Chiropractic (from Greek chiro- χειρο- "hand-" + praktikós πρακτικός "concerned with action") is a complementary and alternative medicine health care profession that focuses on diagnosis, treatment and prevention of mechanical disorders of the musculoskeletal system and the effects of these disorders on the functions of the nervous system and general health. It emphasizes manual therapy including spinal adjustment and other joint and soft-tissue manipulation.[1] Today, according to the mainstream of the profession, it is based on the premise that spinal joint dysfunction can interfere with the nervous system and result in many different conditions of diminished health. The concept of what was called vertebral subluxation is now adhered to by a small minority and generally relegated to history. The term was defined quite differently by the chiropractic vs the medical professions, and thus incited much misunderstanding.
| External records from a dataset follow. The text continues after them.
-- pv_equiv track=rewrite | github.com/maartenp/puuzel | tools/filter_wordlist.py | compute_grid_length
-- ===== SOURCE A (Python) =====
-- def normalize_word(word: str) -> str:
--     """
--     Uppercase the word and normalize Unicode IJ ligatures.
--
--     Replaces:
--     - U+0132 (LATIN CAPITAL LIGATURE IJ) → "IJ"
--     - U+0133 (LATIN SMALL LIGATURE IJ) → "ij"
--
--     Then converts to uppercase.
--     """
--     # Normalize IJ ligatures before uppercasing
--     word = word.replace("\u0132", "IJ").replace("\u0133", "ij")
--     return word.upper()
--
-- def compute_grid_length(word: str) -> int:
--     """
--     Compute the number of grid cells a word occupies.
--
--     In Dutch crosswords, "IJ" is a digraph that occupies a single cell.
--     This function counts tokens: "IJ" = 1 token, all other characters = 1 token.
--
--     Examples:
--         compute_grid_length("IJSBEER") == 6  (IJ-S-B-E-E-R)
--         compute_grid_length("IJ") == 1
--         compute_grid_length("LIJST") == 4  (L-IJ-S-T)
--         compute_grid_length("HUIS") == 4
--     """
--     normalized = normalize_word(word)
--     count = 0
--     i = 0
--     while i < len(normalized):
--         if normalized[i:i+2] == "IJ":
--             count += 1
--             i += 2
--         else:
--             count += 1
--             i += 1
--     return count
-- ===== SOURCE B (Python) =====
-- def normalize_word(word: str) -> str:
--     word = word.replace("\u0132", "IJ").replace("\u0133", "ij")
--     return word.upper()
--
--
-- def compute_grid_length(word: str) -> int:
--     # Closed form: each non-overlapping "IJ" digraph merges two characters
--     # into one cell, so cells = total length minus number of digraphs.
--     normalized = normalize_word(word)
--     return len(normalized) - normalized.count("IJ")
-- ===== Notes on version B (the rewrite author's own statement) =====
-- stated objective: faster
-- what changed: Replaced the explicit per-character while-loop index walk with a closed form: length of the normalized word minus the number of non-overlapping occurrences of the Dutch digraph (exact because the digraph cannot overlap itself), computed by str.count.
import Mathlib
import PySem

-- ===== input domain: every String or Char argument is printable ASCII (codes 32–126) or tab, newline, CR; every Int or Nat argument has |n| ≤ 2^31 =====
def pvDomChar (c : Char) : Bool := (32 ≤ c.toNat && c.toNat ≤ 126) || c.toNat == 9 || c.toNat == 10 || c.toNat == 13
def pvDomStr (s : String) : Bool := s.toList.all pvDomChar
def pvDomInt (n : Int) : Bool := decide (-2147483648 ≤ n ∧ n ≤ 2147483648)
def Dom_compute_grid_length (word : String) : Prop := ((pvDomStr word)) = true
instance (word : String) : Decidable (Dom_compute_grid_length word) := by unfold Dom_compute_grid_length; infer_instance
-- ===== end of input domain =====

-- B replaces A's while-loop scan by the closed form len(normalized) - normalized.count of the digraph (measured faster: C-level count vs a Python loop).

-- ===== PORT A =====
-- helper normalize_word (shared by both Pythons)
def normalize_word (word : String) : String :=
  PySem.Str.upper (PySem.Str.replace (PySem.Str.replace word "\u0132" "IJ") "\u0133" "ij")

-- the while loop of A, on the suffix of the normalized word starting at index i:
-- normalized[i:i+2] is the [0:2] slice of the current suffix
def aLoop : List Char → Int
  | [] => 0
  | c :: rest =>
    if PySem.List.slice (c :: rest) (some 0) (some 2) = ['I', 'J'] then
      1 + aLoop rest.tail
    else
      1 + aLoop rest
termination_by l => l.length
decreasing_by
  all_goals (simp [List.length_tail]; try omega)

def compute_grid_length (word : String) : Int :=
  aLoop (normalize_word word).toList

-- ===== PORT B =====
def compute_grid_length_alt (word : String) : Int :=
  PySem.Str.len (normalize_word word) - ((PySem.Str.count (normalize_word word) "IJ" : Int))

-- ===== PRECONDITION & SPEC =====
def Spec_compute_grid_length (word : String) (out : Int) : Prop := out = compute_grid_length_alt word
instance (word : String) (out : Int) : Decidable (Spec_compute_grid_length word out) := by unfold Spec_compute_grid_length; infer_instance

-- ===== CLAIM (what is proved, stated in full; the proofs are below) =====
def Claim_equal_compute_grid_length : Prop := ∀ (word : String), Dom_compute_grid_length word → Spec_compute_grid_length word (compute_grid_length word)

-- ===== LEMMAS AND PROOFS =====

theorem go_nil (fuel acc : Nat) : PySem.Chars.count.go ['I','J'] fuel [] acc = acc := by
  cases fuel <;> simp [PySem.Chars.count.go]

theorem go_cons_cons (fuel acc : Nat) (c1 c2 : Char) (rest : List Char) :
    PySem.Chars.count.go ['I','J'] (fuel+1) (c1::c2::rest) acc =
      (if ['I','J'].isPrefixOf (c1::c2::rest) then PySem.Chars.count.go ['I','J'] fuel rest (acc+1)
       else PySem.Chars.count.go ['I','J'] fuel (c2::rest) acc) := by
  simp [PySem.Chars.count.go]

theorem go_single (fuel acc : Nat) (c : Char) :
    PySem.Chars.count.go ['I','J'] (fuel+1) [c] acc = acc := by
  simp [PySem.Chars.count.go, List.isPrefixOf, go_nil]

theorem aLoop_slice_cons_cons (c1 c2 : Char) (rest : List Char) :
    PySem.List.slice (c1::c2::rest) (some 0) (some 2) = [c1, c2] := by
  rw [PySem.List.slice_toNat _ (by norm_num) (by norm_num)]
  simp

-- loop invariant: the scan count plus the number of remaining IJ digraphs is the length
theorem key : ∀ (n : Nat) (l : List Char) (fuel acc : Nat), l.length ≤ n → l.length ≤ fuel →
    aLoop l + ((PySem.Chars.count.go ['I','J'] fuel l acc : Nat) : Int) = acc + l.length := by
  intro n
  induction n with
  | zero =>
    intro l fuel acc hn _
    have : l = [] := List.eq_nil_of_length_eq_zero (Nat.le_zero.mp hn)
    subst this
    simp [aLoop, go_nil]
  | succ n ih =>
    intro l fuel acc hn hf
    match l, fuel with
    | [], _ => simp [aLoop, go_nil]
    | c :: rest, fuel + 1 =>
      match rest with
      | [] =>
        have hslice : PySem.List.slice [c] (some 0) (some 2) = [c] := by
          rw [PySem.List.slice_toNat _ (by norm_num) (by norm_num)]; simp
        simp [aLoop, hslice, go_single]
        omega
      | c2 :: rest2 =>
        simp only [List.length_cons] at hn hf
        rw [go_cons_cons]
        by_cases h : c = 'I' ∧ c2 = 'J'
        · obtain ⟨h1, h2⟩ := h
          subst h1; subst h2
          have hpre : (['I','J'].isPrefixOf ('I'::'J'::rest2)) = true := by
            simp [List.isPrefixOf]
          rw [if_pos hpre]
          have hloop : aLoop ('I'::'J'::rest2) = 1 + aLoop rest2 := by
            rw [aLoop]
            rw [if_pos (aLoop_slice_cons_cons 'I' 'J' rest2)]
            simp
          rw [hloop]
          have := ih rest2 fuel (acc+1) (by omega) (by omega)
          simp only [List.length_cons] at this ⊢
          push_cast at this ⊢
          omega
        · have hne : ('I'::'J'::([] : List Char)) ≠ (c::c2::([] : List Char)) := by
            intro hcontra
            apply h
            injection hcontra with e1 e2
            injection e2 with e2 _
            exact ⟨e1.symm, e2.symm⟩
          have hpre : (['I','J'].isPrefixOf (c::c2::rest2)) = false := by
            simp only [List.isPrefixOf, Bool.and_eq_false_iff]
            by_cases hc : c = 'I'
            · right; subst hc
              by_cases hc2 : c2 = 'J'
              · exact absurd ⟨rfl, hc2⟩ h
              · left
                simp only [beq_eq_false_iff_ne, ne_eq]
                exact fun e => hc2 e.symm
            · left; simp only [beq_eq_false_iff_ne, ne_eq]
              exact fun e => hc e.symm
          rw [if_neg (by simp [hpre])]
          have hloop : aLoop (c::c2::rest2) = 1 + aLoop (c2::rest2) := by
            rw [aLoop]
            rw [if_neg (by rw [aLoop_slice_cons_cons]; intro hcontra; exact hne (by
              injection hcontra with e1 e2; injection e2 with e2 _; simp [e1, e2]))]
          rw [hloop]
          have := ih (c2::rest2) fuel acc (by simpa using hn) (by simpa using hf)
          simp only [List.length_cons] at this ⊢
          push_cast at this ⊢
          omega

theorem aLoop_eq (l : List Char) :
    aLoop l = (l.length : Int) - (PySem.Chars.count l ['I','J'] : Int) := by
  have hcount : PySem.Chars.count l ['I','J'] = PySem.Chars.count.go ['I','J'] l.length l 0 := by
    simp [PySem.Chars.count]
  have := key l.length l l.length 0 le_rfl le_rfl
  rw [hcount]
  omega

-- ===== VERDICT (by name: the statement is the Claim_ definition above) =====
theorem compute_grid_length_spec : Claim_equal_compute_grid_length := by
  intro word _
  unfold Spec_compute_grid_length compute_grid_length compute_grid_length_alt
  rw [aLoop_eq, PySem.Str.len_eq, PySem.Str.count_eq]
  have hIJ : "IJ".toList = ['I','J'] := by decide
  rw [hIJ]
Thus, this alternative form of therapy examines the relationship between structure and function and its impact on neurological mechanisms in both health and disease.

Education

(See also Chiropractic - Education) Doctors of Chiropractic usually obtain one of the following equivalent first professional degrees in chiropractic medicine: D.C., D.C.M., B.Chiro or M.Chiro.[2][3][4] These programs are taken in specialized, accredited Chiropractic Colleges, some of which are in Universities, and in the US, are post-college, 10 semester (5 academic year) courses, including clinical practice (approx. PGY 1 - taken before receipt of the degree).

Treatment

(See also Chiropractic - Treatment Methods) In treating patients, chiropractors may develop a comprehensive treatment plan based on the patient's individual needs. Such a plan may include spinal adjustments, soft tissue therapy, prescription of exercises, and health and lifestyle counseling.[5]

Historical overview

(See also Chiropractic - History) Chiropractic was founded in 1895 by D. D. Palmer in the USA, and is practiced in more than 100 countries.[6] Since its inception, chiropractic has been controversial, both within the profession and in the medical and scientific community, particularly regarding the metaphysical approach espoused by its founders and advocated by the small, but vocal minority which historically were known as "straight" chiropractors. [7][8] This same criticism may have been the catalyst that allowed some within the profession to emphasize primarily a neuromusculoskeletal approach in their educational curriculum, leading them away from the original metaphysical explanations of their predecessors towards more scientific ones. [9][10]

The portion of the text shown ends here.